-- pv_equiv track=rewrite | github.com/KingOfTheAce2/BEAR_AI | src/bear_ai/multimodal/document_analyzer.py | _extract_key_topics
-- ===== SOURCE A (Python) =====
-- from typing import Any, Dict, List, Optional, Union
--
-- def _extract_key_topics(text: str, keywords: List[str]) -> List[str]:
--     """Extract key topics from keywords and context"""
--
--     # Group related keywords into topics
--     topics = []
--
--     # Technology-related topics
--     tech_keywords = [kw for kw in keywords if any(tech in kw for tech in ['tech', 'computer', 'software', 'system', 'data', 'algorithm'])]
--     if tech_keywords:
--         topics.append('Technology')
--
--     # Business-related topics
--     business_keywords = [kw for kw in keywords if any(biz in kw for biz in ['business', 'company', 'market', 'sales', 'revenue'])]
--     if business_keywords:
--         topics.append('Business')
--
--     # Legal-related topics
--     legal_keywords = [kw for kw in keywords if any(legal in kw for legal in ['legal', 'contract', 'agreement', 'clause', 'liability'])]
--     if legal_keywords:
--         topics.append('Legal')
--
--     # If no specific topics found, use most common keywords as topics
--     if not topics:
--         topics = keywords[:3]
--
--     return topics
-- ===== SOURCE B (Python) =====
-- def _extract_key_topics(text, keywords):
--     """Table-driven inverted index: one flat (substring, label) table scanned
--     with keywords in the inner loop; labels accumulate in a set."""
--     table = [
--         ('tech', 'Technology'), ('computer', 'Technology'), ('software', 'Technology'),
--         ('system', 'Technology'), ('data', 'Technology'), ('algorithm', 'Technology'),
--         ('business', 'Business'), ('company', 'Business'), ('market', 'Business'),
--         ('sales', 'Business'), ('revenue', 'Business'),
--         ('legal', 'Legal'), ('contract', 'Legal'), ('agreement', 'Legal'),
--         ('clause', 'Legal'), ('liability', 'Legal'),
--     ]
--     found = set()
--     for sub, label in table:
--         if label not in found and any(sub in kw for kw in keywords):
--             found.add(label)
--     topics = [label for label in ('Technology', 'Business', 'Legal') if label in found]
--     return topics if topics else keywords[:3]
-- ===== Notes on version B (the rewrite author's own statement) =====
-- stated objective: alternative
-- what changed: B replaces A's three label-wise keyword-comprehension passes by a table-driven inverted scan: one flat (substring,label) table is traversed with keywords in the inner loop, matched labels accumulate in a set (rows for already-found labels are skipped, and each any() stops at the first matching keyword), then labels are emitted in the fixed order Technology/Business/Legal.
import Mathlib
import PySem

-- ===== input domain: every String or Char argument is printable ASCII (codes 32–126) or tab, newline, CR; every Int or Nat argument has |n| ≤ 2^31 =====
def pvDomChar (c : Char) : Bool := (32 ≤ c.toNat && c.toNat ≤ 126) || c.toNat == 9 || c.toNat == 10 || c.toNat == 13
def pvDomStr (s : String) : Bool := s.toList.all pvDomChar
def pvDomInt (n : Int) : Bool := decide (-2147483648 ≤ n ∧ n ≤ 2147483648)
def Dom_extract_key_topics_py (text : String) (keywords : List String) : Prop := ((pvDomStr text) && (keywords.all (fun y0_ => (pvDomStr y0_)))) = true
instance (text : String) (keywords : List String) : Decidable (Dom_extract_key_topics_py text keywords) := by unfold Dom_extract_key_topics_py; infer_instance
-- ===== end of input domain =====

-- B is an inverted-index alternative: one flat (substring, label) table scanned with
-- keywords in the inner loop, labels collected in a set, output in fixed label order.

-- ===== PORT A =====
/-- `any(sub in kw for sub in subs)` — A's inner generator. -/
def pvMatchesAny (subs : List String) (kw : String) : Bool :=
  subs.any (fun s => PySem.Str.isIn s kw)

def extract_key_topics_py (text : String) (keywords : List String) : List String :=
  let topics : List String := []
  let tech_keywords := keywords.filter (pvMatchesAny (["tech", "computer", "software", "system", "data", "algorithm"] : List String))
  let topics := if ¬ tech_keywords.isEmpty then topics ++ ["Technology"] else topics
  let business_keywords := keywords.filter (pvMatchesAny (["business", "company", "market", "sales", "revenue"] : List String))
  let topics := if ¬ business_keywords.isEmpty then topics ++ ["Business"] else topics
  let legal_keywords := keywords.filter (pvMatchesAny (["legal", "contract", "agreement", "clause", "liability"] : List String))
  let topics := if ¬ legal_keywords.isEmpty then topics ++ ["Legal"] else topics
  let topics := if topics.isEmpty then PySem.List.slice keywords none (some 3) else topics
  topics

-- ===== PORT B =====
/-- B's flat (substring, label) table. -/
def pvTable : List (String × String) :=
  [("tech", "Technology"), ("computer", "Technology"), ("software", "Technology"),
   ("system", "Technology"), ("data", "Technology"), ("algorithm", "Technology"),
   ("business", "Business"), ("company", "Business"), ("market", "Business"),
   ("sales", "Business"), ("revenue", "Business"),
   ("legal", "Legal"), ("contract", "Legal"), ("agreement", "Legal"),
   ("clause", "Legal"), ("liability", "Legal")]

def extract_key_topics_py_alt (text : String) (keywords : List String) : List String :=
  let found : PySem.Set String :=
    pvTable.foldl
      (fun found p =>
        if !(PySem.Set.contains found p.2)
            && keywords.any (fun kw => PySem.Str.isIn p.1 kw) then
          PySem.Set.add found p.2
        else found)
      PySem.Set.empty
  let topics := (["Technology", "Business", "Legal"] : List String).filter
      (fun label => PySem.Set.contains found label)
  if topics.isEmpty then PySem.List.slice keywords none (some 3) else topics

-- ===== PRECONDITION & SPEC =====
def Spec_extract_key_topics_py (text : String) (keywords : List String) (out : List String) : Prop := out = extract_key_topics_py_alt text keywords
instance (text : String) (keywords : List String) (out : List String) : Decidable (Spec_extract_key_topics_py text keywords out) := by unfold Spec_extract_key_topics_py; infer_instance

-- ===== CLAIM =====
def Claim_equal_extract_key_topics_py : Prop := ∀ (text : String) (keywords : List String), Dom_extract_key_topics_py text keywords → Spec_extract_key_topics_py text keywords (extract_key_topics_py text keywords)

-- ===== LEMMAS AND PROOFS =====

/-- Membership after B's table fold: a label is in `found` iff some table row
carries it and its substring occurs in some keyword; the `label not in found`
guard only skips duplicate insertions. -/
theorem pvMem_fold (keywords : List String) (t : List (String × String)) (s : PySem.Set String) (y : String) :
    (y ∈ t.foldl
        (fun found (p : String × String) =>
          if !(PySem.Set.contains found p.2)
              && keywords.any (fun kw => PySem.Str.isIn p.1 kw) then
            PySem.Set.add found p.2
          else found) s)
      ↔ y ∈ s ∨ t.any (fun p => p.2 == y && keywords.any (fun kw => PySem.Str.isIn p.1 kw)) = true := by
  induction t generalizing s with
  | nil => simp
  | cons q t ih =>
    rw [List.foldl_cons]
    by_cases hc : PySem.Set.contains s q.2 = true <;>
      by_cases hk : (keywords.any fun kw => PySem.Str.isIn q.1 kw) = true
    · have hq := (PySem.Set.contains_iff s q.2).mp hc
      rw [hc, Bool.not_true, Bool.false_and, if_neg (by decide : ¬ (false = true)), ih]
      simp only [List.any_cons, Bool.or_eq_true, Bool.and_eq_true, beq_iff_eq, hk, and_true]
      constructor
      · tauto
      · rintro (h | heq | h)
        · exact Or.inl h
        · exact Or.inl (heq ▸ hq)
        · exact Or.inr h
    · have hq := (PySem.Set.contains_iff s q.2).mp hc
      rw [hc, Bool.not_true, Bool.false_and, if_neg (by decide : ¬ (false = true)), ih]
      simp only [List.any_cons, Bool.or_eq_true, Bool.and_eq_true, beq_iff_eq,
        eq_false_of_ne_true hk, Bool.false_eq_true, and_false, false_or]
    · rw [eq_false_of_ne_true hc, Bool.not_false, Bool.true_and, hk,
        if_pos (rfl : true = true), ih]
      simp only [PySem.Set.mem_add, List.any_cons, Bool.or_eq_true, Bool.and_eq_true,
        beq_iff_eq, hk, and_true]
      constructor
      · rintro ((h | h) | h)
        · exact Or.inl h
        · exact Or.inr (Or.inl h.symm)
        · exact Or.inr (Or.inr h)
      · rintro (h | heq | h)
        · exact Or.inl (Or.inl h)
        · exact Or.inl (Or.inr heq.symm)
        · exact Or.inr h
    · rw [eq_false_of_ne_true hc, Bool.not_false, Bool.true_and, eq_false_of_ne_true hk,
        if_neg (by decide : ¬ (false = true)), ih]
      simp only [List.any_cons, Bool.or_eq_true, Bool.and_eq_true, beq_iff_eq,
        eq_false_of_ne_true hk, Bool.false_eq_true, and_false, false_or]

/-- Swapping the two `any`s: A checks keywords outer / substrings inner, B the reverse. -/
theorem pvAny_swap (keywords subs : List String) :
    keywords.any (pvMatchesAny subs) = subs.any (fun s => keywords.any (fun kw => PySem.Str.isIn s kw)) := by
  rw [Bool.eq_iff_iff]
  simp only [pvMatchesAny, List.any_eq_true]
  constructor
  · rintro ⟨kw, hkw, s, hs, h⟩
    exact ⟨s, hs, kw, hkw, h⟩
  · rintro ⟨s, hs, kw, hkw, h⟩
    exact ⟨kw, hkw, s, hs, h⟩

theorem isEmpty_filter_eq_not_any {α : Type} (l : List α) (p : α → Bool) :
    (l.filter p).isEmpty = !l.any p := by
  cases h : l.any p <;>
    simp_all [List.isEmpty_iff, List.filter_eq_nil_iff, List.any_eq_true, List.any_eq_false]

/-- B's fold: the step function, named for the contains-lemmas below. -/
theorem pvContainsT (keywords : List String) :
    PySem.Set.contains
      (pvTable.foldl
        (fun found (p : String × String) =>
          if !(PySem.Set.contains found p.2)
              && keywords.any (fun kw => PySem.Str.isIn p.1 kw) then
            PySem.Set.add found p.2
          else found) PySem.Set.empty) "Technology"
    = keywords.any (pvMatchesAny ["tech", "computer", "software", "system", "data", "algorithm"]) := by
  rw [Bool.eq_iff_iff, PySem.Set.contains_iff _ _, pvMem_fold, pvAny_swap]
  simp [pvTable, PySem.Set.empty]

theorem pvContainsB (keywords : List String) :
    PySem.Set.contains
      (pvTable.foldl
        (fun found (p : String × String) =>
          if !(PySem.Set.contains found p.2)
              && keywords.any (fun kw => PySem.Str.isIn p.1 kw) then
            PySem.Set.add found p.2
          else found) PySem.Set.empty) "Business"
    = keywords.any (pvMatchesAny ["business", "company", "market", "sales", "revenue"]) := by
  rw [Bool.eq_iff_iff, PySem.Set.contains_iff _ _, pvMem_fold, pvAny_swap]
  simp [pvTable, PySem.Set.empty]

theorem pvContainsL (keywords : List String) :
    PySem.Set.contains
      (pvTable.foldl
        (fun found (p : String × String) =>
          if !(PySem.Set.contains found p.2)
              && keywords.any (fun kw => PySem.Str.isIn p.1 kw) then
            PySem.Set.add found p.2
          else found) PySem.Set.empty) "Legal"
    = keywords.any (pvMatchesAny ["legal", "contract", "agreement", "clause", "liability"]) := by
  rw [Bool.eq_iff_iff, PySem.Set.contains_iff _ _, pvMem_fold, pvAny_swap]
  simp [pvTable, PySem.Set.empty]

-- ===== VERDICT =====
theorem extract_key_topics_py_spec : Claim_equal_extract_key_topics_py := by
  intro text keywords _
  unfold Spec_extract_key_topics_py
  simp only [extract_key_topics_py, extract_key_topics_py_alt, isEmpty_filter_eq_not_any,
    List.filter_cons, List.filter_nil, pvContainsT, pvContainsB, pvContainsL]
  rcases hT : keywords.any (pvMatchesAny ["tech", "computer", "software", "system", "data", "algorithm"]) <;>
  rcases hB : keywords.any (pvMatchesAny ["business", "company", "market", "sales", "revenue"]) <;>
  rcases hL : keywords.any (pvMatchesAny ["legal", "contract", "agreement", "clause", "liability"]) <;>
    simp [hT, hB, hL]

────────

What is expected = Working from the material above, retype exactly the lines from the one with "def extract_key_topics_py (text" through the one with "let tech_keywords := keywords.filter", both included, and only those lines.

Your solution =
def extract_key_topics_py (text : String) (keywords : List String) : List String :=
  let topics : List String := []
  let tech_keywords := keywords.filter (pvMatchesAny (["tech", "computer", "software", "system", "data", "algorithm"] : List String))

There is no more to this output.